**Work item**
Begin with the first line of the entries below and reproduce each line exactly, ending with the line that holds "start = lo if".

[Dataset records]
_____
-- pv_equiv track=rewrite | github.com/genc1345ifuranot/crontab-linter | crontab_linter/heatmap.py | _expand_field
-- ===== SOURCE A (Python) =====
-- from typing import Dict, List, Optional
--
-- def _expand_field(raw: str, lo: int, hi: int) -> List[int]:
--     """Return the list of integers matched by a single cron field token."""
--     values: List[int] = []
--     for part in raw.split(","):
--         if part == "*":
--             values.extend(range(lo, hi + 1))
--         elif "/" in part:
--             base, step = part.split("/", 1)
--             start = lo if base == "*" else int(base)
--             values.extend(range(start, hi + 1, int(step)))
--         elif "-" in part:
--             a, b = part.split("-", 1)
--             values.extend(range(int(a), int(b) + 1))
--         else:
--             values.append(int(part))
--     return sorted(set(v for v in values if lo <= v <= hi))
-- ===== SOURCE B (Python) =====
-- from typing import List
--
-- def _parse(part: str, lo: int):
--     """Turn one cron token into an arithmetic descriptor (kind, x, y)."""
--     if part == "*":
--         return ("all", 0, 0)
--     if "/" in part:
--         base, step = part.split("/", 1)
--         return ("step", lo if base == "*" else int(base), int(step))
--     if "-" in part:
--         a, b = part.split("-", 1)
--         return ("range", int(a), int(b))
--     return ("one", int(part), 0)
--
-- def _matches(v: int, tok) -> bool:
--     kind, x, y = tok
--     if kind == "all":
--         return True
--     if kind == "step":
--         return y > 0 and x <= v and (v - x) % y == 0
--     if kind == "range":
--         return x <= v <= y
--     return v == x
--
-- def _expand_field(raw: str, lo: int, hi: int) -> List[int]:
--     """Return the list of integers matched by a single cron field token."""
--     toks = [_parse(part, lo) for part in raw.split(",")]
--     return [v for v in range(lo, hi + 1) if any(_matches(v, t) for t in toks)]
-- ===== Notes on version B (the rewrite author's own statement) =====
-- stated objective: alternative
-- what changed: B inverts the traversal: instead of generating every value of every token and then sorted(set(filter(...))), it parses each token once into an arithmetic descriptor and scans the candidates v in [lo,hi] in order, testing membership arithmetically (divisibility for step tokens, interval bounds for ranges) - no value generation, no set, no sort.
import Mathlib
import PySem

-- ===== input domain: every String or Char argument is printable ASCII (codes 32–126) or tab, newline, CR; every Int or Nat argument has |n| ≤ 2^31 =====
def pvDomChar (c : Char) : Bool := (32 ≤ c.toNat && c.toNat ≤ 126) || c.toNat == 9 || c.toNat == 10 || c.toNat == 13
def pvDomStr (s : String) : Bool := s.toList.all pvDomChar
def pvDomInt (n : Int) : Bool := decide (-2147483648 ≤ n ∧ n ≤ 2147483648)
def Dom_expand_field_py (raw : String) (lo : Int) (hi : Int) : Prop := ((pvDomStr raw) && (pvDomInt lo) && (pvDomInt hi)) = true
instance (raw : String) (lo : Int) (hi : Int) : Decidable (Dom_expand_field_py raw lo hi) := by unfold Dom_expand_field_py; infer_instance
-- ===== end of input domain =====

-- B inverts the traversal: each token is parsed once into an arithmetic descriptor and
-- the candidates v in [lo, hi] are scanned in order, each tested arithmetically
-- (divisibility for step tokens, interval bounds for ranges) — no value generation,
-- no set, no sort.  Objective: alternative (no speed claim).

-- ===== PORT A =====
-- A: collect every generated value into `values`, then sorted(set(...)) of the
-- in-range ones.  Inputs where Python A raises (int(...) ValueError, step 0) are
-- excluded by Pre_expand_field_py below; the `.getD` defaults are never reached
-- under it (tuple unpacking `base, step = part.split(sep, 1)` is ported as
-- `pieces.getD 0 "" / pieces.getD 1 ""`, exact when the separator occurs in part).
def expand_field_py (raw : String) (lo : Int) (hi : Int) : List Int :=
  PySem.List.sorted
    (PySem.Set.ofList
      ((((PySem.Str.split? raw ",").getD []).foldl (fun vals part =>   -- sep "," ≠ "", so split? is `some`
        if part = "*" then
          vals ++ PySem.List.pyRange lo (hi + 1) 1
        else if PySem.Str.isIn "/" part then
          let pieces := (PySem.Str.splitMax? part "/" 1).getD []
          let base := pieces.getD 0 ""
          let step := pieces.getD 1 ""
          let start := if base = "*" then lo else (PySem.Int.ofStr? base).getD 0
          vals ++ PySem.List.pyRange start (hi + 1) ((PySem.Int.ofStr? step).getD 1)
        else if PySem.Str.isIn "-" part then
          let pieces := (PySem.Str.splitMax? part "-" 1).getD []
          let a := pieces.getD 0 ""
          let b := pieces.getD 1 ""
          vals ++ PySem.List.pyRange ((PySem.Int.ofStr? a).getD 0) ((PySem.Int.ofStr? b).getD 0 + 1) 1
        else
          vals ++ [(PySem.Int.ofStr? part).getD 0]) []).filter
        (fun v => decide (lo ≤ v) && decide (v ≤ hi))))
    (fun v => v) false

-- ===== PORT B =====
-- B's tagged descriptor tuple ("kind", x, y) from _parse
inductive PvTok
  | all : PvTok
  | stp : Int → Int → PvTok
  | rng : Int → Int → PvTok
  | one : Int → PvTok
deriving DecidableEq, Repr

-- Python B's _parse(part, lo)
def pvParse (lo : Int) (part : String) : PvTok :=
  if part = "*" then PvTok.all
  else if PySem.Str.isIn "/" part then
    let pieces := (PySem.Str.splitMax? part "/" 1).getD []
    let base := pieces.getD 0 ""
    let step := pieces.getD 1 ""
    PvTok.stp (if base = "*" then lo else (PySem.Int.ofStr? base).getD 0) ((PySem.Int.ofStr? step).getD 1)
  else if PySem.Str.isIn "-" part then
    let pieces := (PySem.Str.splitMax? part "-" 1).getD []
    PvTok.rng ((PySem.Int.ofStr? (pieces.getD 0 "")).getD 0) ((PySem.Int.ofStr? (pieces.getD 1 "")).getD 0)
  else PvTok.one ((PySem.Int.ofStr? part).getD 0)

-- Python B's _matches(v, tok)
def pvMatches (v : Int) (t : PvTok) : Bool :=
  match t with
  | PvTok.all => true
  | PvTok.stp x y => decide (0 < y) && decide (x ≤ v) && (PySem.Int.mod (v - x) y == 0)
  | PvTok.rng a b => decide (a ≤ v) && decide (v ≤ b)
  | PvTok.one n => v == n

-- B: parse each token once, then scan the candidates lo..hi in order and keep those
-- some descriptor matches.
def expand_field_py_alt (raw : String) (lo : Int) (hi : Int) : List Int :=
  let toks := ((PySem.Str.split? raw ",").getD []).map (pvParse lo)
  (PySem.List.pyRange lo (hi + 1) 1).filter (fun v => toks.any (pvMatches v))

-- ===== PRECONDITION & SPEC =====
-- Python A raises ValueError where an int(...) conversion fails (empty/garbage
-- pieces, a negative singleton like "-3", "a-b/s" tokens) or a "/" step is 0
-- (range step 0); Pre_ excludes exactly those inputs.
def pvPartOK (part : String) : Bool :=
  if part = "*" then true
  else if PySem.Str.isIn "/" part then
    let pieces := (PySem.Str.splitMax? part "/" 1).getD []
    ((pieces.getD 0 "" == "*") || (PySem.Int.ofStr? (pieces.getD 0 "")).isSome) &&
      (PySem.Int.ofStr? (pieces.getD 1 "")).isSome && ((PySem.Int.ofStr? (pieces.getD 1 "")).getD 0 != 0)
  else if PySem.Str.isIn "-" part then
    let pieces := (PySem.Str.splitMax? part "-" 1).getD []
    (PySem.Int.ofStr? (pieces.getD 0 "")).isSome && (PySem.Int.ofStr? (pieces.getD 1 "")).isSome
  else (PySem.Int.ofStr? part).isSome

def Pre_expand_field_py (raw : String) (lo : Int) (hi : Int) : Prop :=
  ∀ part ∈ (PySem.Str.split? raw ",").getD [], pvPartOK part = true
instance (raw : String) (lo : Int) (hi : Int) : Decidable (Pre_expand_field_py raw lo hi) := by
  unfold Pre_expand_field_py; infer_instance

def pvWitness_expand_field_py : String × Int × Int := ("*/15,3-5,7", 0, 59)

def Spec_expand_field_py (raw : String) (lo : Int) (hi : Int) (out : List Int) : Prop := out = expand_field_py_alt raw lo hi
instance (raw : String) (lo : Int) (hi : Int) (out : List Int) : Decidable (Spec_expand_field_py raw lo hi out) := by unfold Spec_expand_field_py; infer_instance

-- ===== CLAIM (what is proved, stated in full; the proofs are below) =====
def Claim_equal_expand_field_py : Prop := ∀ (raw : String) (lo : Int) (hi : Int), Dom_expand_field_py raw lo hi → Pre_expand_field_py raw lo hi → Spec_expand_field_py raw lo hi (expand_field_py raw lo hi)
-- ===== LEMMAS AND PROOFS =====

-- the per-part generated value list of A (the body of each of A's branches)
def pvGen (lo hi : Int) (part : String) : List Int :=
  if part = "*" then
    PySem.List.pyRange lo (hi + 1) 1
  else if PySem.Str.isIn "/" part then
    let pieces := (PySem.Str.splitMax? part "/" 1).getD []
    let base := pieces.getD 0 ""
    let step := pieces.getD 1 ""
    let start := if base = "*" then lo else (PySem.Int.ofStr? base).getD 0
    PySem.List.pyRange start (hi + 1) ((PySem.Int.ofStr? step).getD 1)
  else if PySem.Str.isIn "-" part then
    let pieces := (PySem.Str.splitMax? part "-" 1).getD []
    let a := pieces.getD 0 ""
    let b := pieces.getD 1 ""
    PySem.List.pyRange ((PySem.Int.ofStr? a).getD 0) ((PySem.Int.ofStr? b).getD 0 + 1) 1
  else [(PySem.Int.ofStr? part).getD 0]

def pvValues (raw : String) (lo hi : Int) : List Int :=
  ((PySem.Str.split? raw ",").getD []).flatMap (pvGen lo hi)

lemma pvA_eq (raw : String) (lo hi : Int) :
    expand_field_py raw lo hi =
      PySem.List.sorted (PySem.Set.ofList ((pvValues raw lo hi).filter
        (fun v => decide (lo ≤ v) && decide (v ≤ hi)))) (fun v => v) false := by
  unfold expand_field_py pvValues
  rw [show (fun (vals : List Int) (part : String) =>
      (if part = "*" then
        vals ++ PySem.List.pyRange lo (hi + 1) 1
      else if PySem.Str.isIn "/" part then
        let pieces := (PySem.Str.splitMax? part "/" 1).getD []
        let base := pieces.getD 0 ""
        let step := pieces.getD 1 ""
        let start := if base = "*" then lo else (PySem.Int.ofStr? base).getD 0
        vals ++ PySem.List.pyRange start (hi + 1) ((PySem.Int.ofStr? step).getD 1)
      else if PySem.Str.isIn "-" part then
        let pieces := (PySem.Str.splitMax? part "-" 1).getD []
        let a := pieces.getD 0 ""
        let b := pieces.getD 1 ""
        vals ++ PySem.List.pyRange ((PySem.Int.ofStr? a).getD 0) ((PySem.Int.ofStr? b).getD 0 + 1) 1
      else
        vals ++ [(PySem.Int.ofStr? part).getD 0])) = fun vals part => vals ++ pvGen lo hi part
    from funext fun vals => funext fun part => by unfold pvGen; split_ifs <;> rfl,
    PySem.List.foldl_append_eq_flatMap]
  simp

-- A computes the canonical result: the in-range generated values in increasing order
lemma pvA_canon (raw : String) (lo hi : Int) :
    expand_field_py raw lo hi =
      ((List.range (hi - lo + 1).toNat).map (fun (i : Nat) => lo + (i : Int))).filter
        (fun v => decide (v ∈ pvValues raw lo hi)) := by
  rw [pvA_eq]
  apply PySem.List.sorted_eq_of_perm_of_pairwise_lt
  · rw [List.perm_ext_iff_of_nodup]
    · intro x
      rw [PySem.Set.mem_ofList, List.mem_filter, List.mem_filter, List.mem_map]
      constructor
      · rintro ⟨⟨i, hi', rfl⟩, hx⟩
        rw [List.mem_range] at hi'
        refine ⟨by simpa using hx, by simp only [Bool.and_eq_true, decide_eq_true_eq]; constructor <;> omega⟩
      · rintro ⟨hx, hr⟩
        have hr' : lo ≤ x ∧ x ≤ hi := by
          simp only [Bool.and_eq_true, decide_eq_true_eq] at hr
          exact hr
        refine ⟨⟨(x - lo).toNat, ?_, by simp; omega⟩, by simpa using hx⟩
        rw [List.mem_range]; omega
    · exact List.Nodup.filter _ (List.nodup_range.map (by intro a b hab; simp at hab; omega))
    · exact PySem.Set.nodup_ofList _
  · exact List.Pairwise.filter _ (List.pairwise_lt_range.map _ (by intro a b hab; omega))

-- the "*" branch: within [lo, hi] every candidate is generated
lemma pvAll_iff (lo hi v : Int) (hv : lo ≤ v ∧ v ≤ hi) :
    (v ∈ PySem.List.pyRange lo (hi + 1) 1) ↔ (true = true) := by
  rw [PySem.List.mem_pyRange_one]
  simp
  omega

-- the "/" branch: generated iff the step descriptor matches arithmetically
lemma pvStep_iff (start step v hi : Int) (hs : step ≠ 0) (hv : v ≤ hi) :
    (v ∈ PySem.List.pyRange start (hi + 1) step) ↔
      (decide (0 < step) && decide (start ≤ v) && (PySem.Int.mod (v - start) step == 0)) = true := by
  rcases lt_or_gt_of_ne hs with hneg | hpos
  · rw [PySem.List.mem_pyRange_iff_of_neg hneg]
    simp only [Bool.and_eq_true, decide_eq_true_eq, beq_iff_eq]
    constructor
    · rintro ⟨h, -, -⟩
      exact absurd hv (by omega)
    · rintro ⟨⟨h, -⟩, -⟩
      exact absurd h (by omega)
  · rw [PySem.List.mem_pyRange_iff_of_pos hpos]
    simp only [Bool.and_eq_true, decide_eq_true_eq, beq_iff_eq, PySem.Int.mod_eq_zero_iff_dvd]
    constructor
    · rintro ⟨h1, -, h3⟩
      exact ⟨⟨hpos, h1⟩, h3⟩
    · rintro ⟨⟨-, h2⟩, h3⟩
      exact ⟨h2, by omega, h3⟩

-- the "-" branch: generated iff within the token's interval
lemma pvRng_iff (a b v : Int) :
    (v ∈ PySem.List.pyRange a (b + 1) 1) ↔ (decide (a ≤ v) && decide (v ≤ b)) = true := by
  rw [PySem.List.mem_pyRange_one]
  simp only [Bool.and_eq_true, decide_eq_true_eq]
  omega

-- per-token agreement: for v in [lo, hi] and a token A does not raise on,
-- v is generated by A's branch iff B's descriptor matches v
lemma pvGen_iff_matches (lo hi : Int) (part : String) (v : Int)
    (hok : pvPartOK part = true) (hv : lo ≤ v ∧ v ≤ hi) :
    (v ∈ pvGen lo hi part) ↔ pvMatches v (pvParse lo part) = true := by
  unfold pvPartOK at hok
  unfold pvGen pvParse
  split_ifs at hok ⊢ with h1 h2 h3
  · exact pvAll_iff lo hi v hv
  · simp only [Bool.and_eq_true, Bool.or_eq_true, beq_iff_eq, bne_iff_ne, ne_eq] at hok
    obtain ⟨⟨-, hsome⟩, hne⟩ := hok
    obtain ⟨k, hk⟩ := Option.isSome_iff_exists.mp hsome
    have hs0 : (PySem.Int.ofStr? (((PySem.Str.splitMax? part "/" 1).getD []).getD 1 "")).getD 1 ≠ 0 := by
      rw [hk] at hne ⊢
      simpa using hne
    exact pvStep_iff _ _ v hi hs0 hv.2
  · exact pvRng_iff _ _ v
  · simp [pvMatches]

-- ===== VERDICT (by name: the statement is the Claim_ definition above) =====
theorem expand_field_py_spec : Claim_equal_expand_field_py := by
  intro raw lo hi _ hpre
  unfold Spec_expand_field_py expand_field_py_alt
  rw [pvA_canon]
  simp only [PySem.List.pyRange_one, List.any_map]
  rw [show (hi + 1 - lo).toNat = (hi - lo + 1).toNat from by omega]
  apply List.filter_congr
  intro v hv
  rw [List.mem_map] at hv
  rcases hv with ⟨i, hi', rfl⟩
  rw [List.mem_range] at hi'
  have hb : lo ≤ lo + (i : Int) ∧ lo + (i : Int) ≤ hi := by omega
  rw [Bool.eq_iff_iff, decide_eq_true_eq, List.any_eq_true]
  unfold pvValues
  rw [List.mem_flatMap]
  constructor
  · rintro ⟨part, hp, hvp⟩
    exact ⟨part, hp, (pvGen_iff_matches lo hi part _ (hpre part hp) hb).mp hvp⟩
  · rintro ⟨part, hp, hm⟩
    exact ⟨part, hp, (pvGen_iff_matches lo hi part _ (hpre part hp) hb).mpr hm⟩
_____
**Solution for this task**
-- pv_equiv track=rewrite | github.com/genc1345ifuranot/crontab-linter | crontab_linter/heatmap.py | _expand_field
-- ===== SOURCE A (Python) =====
-- from typing import Dict, List, Optional
--
-- def _expand_field(raw: str, lo: int, hi: int) -> List[int]:
--     """Return the list of integers matched by a single cron field token."""
--     values: List[int] = []
--     for part in raw.split(","):
--         if part == "*":
--             values.extend(range(lo, hi + 1))
--         elif "/" in part:
--             base, step = part.split("/", 1)
--             start = lo if base == "*" else int(base)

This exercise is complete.